-- lowered word + capitals is word + lowered capitals, as multisets
theorem pvSplitPerm : ∀ (cs : List Char),
    (cs.map PySem.Chars.lowerChar ++ cs.filter PySem.Chars.isupper).Perm
      (cs ++ (cs.filter PySem.Chars.isupper).map PySem.Chars.lowerChar) := by
  intro cs
  induction cs with
  | nil => simp
  | cons c cs' ih =>
    by_cases h : PySem.Chars.isupper c = true
    · simp only [List.map_cons, List.filter_cons_of_pos h]
      have e1 : (PySem.Chars.lowerChar c :: (cs'.map PySem.Chars.lowerChar ++
            (c :: cs'.filter PySem.Chars.isupper))).Perm
          (PySem.Chars.lowerChar c :: c ::
            (cs'.map PySem.Chars.lowerChar ++ cs'.filter PySem.Chars.isupper)) :=
        List.perm_middle.cons _
      have e2 : (PySem.Chars.lowerChar c :: c ::
            (cs'.map PySem.Chars.lowerChar ++ cs'.filter PySem.Chars.isupper)).Perm
          (PySem.Chars.lowerChar c :: c ::
            (cs' ++ (cs'.filter PySem.Chars.isupper).map PySem.Chars.lowerChar)) :=
        (ih.cons _).cons _
      have e3 : (PySem.Chars.lowerChar c :: c ::
            (cs' ++ (cs'.filter PySem.Chars.isupper).map PySem.Chars.lowerChar)).Perm
          (c :: PySem.Chars.lowerChar c ::
            (cs' ++ (cs'.filter PySem.Chars.isupper).map PySem.Chars.lowerChar)) :=
        List.Perm.swap _ _ _
      have e4 : (c :: PySem.Chars.lowerChar c ::
            (cs' ++ (cs'.filter PySem.Chars.isupper).map PySem.Chars.lowerChar)).Perm
          (c :: (cs' ++ PySem.Chars.lowerChar c ::
            (cs'.filter PySem.Chars.isupper).map PySem.Chars.lowerChar)) :=
        List.perm_middle.symm.cons _
      exact ((e1.trans e2).trans e3).trans e4
    · have h' : PySem.Chars.isupper c = false := by simpa using h
      rw [List.map_cons, List.filter_cons_of_neg (by simp [h']), pvLowerCharId c h',
        List.cons_append, List.cons_append]
      exact ih.cons c

-- the two list computations agree
theorem pvListEq (cs : List Char) :
    ((PySem.List.sorted (PySem.Chars.lower cs) (fun c => c) false).foldl
      (fun (s : List Char × List Char) letter =>
        if PySem.Chars.upperChar letter ∈ s.2 then
          (s.1 ++ [PySem.Chars.upperChar letter], s.2.erase (PySem.Chars.upperChar letter))
        else
          (s.1 ++ [letter], s.2))
      ([], (PySem.List.sorted cs (fun c => c) false).foldl
        (fun acc letter => if PySem.Chars.isupper letter then acc ++ [letter] else acc) [])).1 =
    PySem.List.sorted cs pvKey false := by
  have hcap : (PySem.List.sorted cs (fun c => c) false).foldl
      (fun acc letter => if PySem.Chars.isupper letter then acc ++ [letter] else acc) [] =
      (PySem.List.sorted cs (fun c => c) false).filter PySem.Chars.isupper := by
    rw [PySem.List.foldl_append_if_eq_filter]
    simp
  rw [hcap, pvFoldlEq, List.nil_append]
  set lw := PySem.List.sorted (PySem.Chars.lower cs) (fun c => c) false with hlw
  set caps := (PySem.List.sorted cs (fun c => c) false).filter PySem.Chars.isupper with hcaps
  -- facts about lw and caps
  have hlwperm : lw.Perm (cs.map PySem.Chars.lowerChar) := by
    rw [hlw]
    exact (PySem.List.sorted_perm _ _ _).trans (by rw [PySem.Chars.lower])
  have hlwlow : ∀ l ∈ lw, PySem.Chars.isupper l = false := by
    intro l hl
    have : l ∈ cs.map PySem.Chars.lowerChar := hlwperm.mem_iff.mp hl
    obtain ⟨y, _, rfl⟩ := List.mem_map.mp this
    exact pvNotUpperLowerChar y
  have hcapsperm : caps.Perm (cs.filter PySem.Chars.isupper) :=
    (PySem.List.sorted_perm cs (fun c => c) false).filter _
  have hcapsup : ∀ U ∈ caps, PySem.Chars.isupper U = true := by
    intro U hU
    exact (List.mem_filter.mp hU).2
  have hcount : ∀ U ∈ caps, caps.count U ≤ lw.count (PySem.Chars.lowerChar U) := by
    intro U hU
    have hup := hcapsup U hU
    have h1 : caps.count U = cs.count U := by
      rw [hcapsperm.count_eq, List.count_filter]
      simp [hup]
    have h2 : lw.count (PySem.Chars.lowerChar U) =
        (cs.map PySem.Chars.lowerChar).count (PySem.Chars.lowerChar U) := hlwperm.count_eq _
    rw [h1, h2]
    exact List.count_le_count_map
  -- A's output is a permutation of cs
  have hperm1 := pvLoopPerm lw caps hlwlow hcapsup hcount
  have hperm2 : (lw ++ caps).Perm (cs ++ caps.map PySem.Chars.lowerChar) := by
    have f1 : (lw ++ caps).Perm
        (cs.map PySem.Chars.lowerChar ++ cs.filter PySem.Chars.isupper) :=
      hlwperm.append hcapsperm
    have f2 := pvSplitPerm cs
    have f3 : (cs ++ (cs.filter PySem.Chars.isupper).map PySem.Chars.lowerChar).Perm
        (cs ++ caps.map PySem.Chars.lowerChar) :=
      (hcapsperm.symm.map PySem.Chars.lowerChar).append_left cs
    exact (f1.trans f2).trans f3
  have hpermA : (pvLoop lw caps).Perm cs :=
    (List.perm_append_right_iff (caps.map PySem.Chars.lowerChar)).mp
      (hperm1.trans hperm2)
  -- A's output is sorted by the packed key
  have hsortlw : lw.Pairwise (· ≤ ·) :=
    PySem.List.sorted_pairwise (PySem.Chars.lower cs) (fun c => c)
  have hpwA := pvLoopPairwise lw caps hsortlw hlwlow hcapsup
  -- B's output: sorted by the key and a permutation of cs
  have hpermB : (PySem.List.sorted cs pvKey false).Perm cs := PySem.List.sorted_perm _ _ _
  have hpwB : (PySem.List.sorted cs pvKey false).Pairwise (fun a b => pvKey a ≤ pvKey b) :=
    PySem.List.sorted_pairwise cs pvKey
  exact PySem.List.eq_of_perm_of_pairwise_le_of_injective pvKey pvKeyInj
    (hpermA.trans hpermB.symm) hpwA hpwB

-- ===== VERDICT (by name: the statement is the Claim_ definition above) =====
theorem alphapetize_spec : Claim_equal_alphapetize := by
  intro word _
  unfold Spec_alphapetize alphapetize alphapetize_alt
  rw [pvAltEq]
  exact congrArg String.mk (pvListEq word.toList)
------
**EXERCISE BRIEF**: An exact copy of the lines above, from the one containing "-- facts about lw and caps" through the one containing "PySem.List.sorted_pairwise cs pvKey", is the whole of the answer.

**EXPECTED ANSWER**:
  -- facts about lw and caps
  have hlwperm : lw.Perm (cs.map PySem.Chars.lowerChar) := by
    rw [hlw]
    exact (PySem.List.sorted_perm _ _ _).trans (by rw [PySem.Chars.lower])
  have hlwlow : ∀ l ∈ lw, PySem.Chars.isupper l = false := by
    intro l hl
    have : l ∈ cs.map PySem.Chars.lowerChar := hlwperm.mem_iff.mp hl
    obtain ⟨y, _, rfl⟩ := List.mem_map.mp this
    exact pvNotUpperLowerChar y
  have hcapsperm : caps.Perm (cs.filter PySem.Chars.isupper) :=
    (PySem.List.sorted_perm cs (fun c => c) false).filter _
  have hcapsup : ∀ U ∈ caps, PySem.Chars.isupper U = true := by
    intro U hU
    exact (List.mem_filter.mp hU).2
  have hcount : ∀ U ∈ caps, caps.count U ≤ lw.count (PySem.Chars.lowerChar U) := by
    intro U hU
    have hup := hcapsup U hU
    have h1 : caps.count U = cs.count U := by
      rw [hcapsperm.count_eq, List.count_filter]
      simp [hup]
    have h2 : lw.count (PySem.Chars.lowerChar U) =
        (cs.map PySem.Chars.lowerChar).count (PySem.Chars.lowerChar U) := hlwperm.count_eq _
    rw [h1, h2]
    exact List.count_le_count_map
  -- A's output is a permutation of cs
  have hperm1 := pvLoopPerm lw caps hlwlow hcapsup hcount
  have hperm2 : (lw ++ caps).Perm (cs ++ caps.map PySem.Chars.lowerChar) := by
    have f1 : (lw ++ caps).Perm
        (cs.map PySem.Chars.lowerChar ++ cs.filter PySem.Chars.isupper) :=
      hlwperm.append hcapsperm
    have f2 := pvSplitPerm cs
    have f3 : (cs ++ (cs.filter PySem.Chars.isupper).map PySem.Chars.lowerChar).Perm
        (cs ++ caps.map PySem.Chars.lowerChar) :=
      (hcapsperm.symm.map PySem.Chars.lowerChar).append_left cs
    exact (f1.trans f2).trans f3
  have hpermA : (pvLoop lw caps).Perm cs :=
    (List.perm_append_right_iff (caps.map PySem.Chars.lowerChar)).mp
      (hperm1.trans hperm2)
  -- A's output is sorted by the packed key
  have hsortlw : lw.Pairwise (· ≤ ·) :=
    PySem.List.sorted_pairwise (PySem.Chars.lower cs) (fun c => c)
  have hpwA := pvLoopPairwise lw caps hsortlw hlwlow hcapsup
  -- B's output: sorted by the key and a permutation of cs
  have hpermB : (PySem.List.sorted cs pvKey false).Perm cs := PySem.List.sorted_perm _ _ _
  have hpwB : (PySem.List.sorted cs pvKey false).Pairwise (fun a b => pvKey a ≤ pvKey b) :=
    PySem.List.sorted_pairwise cs pvKey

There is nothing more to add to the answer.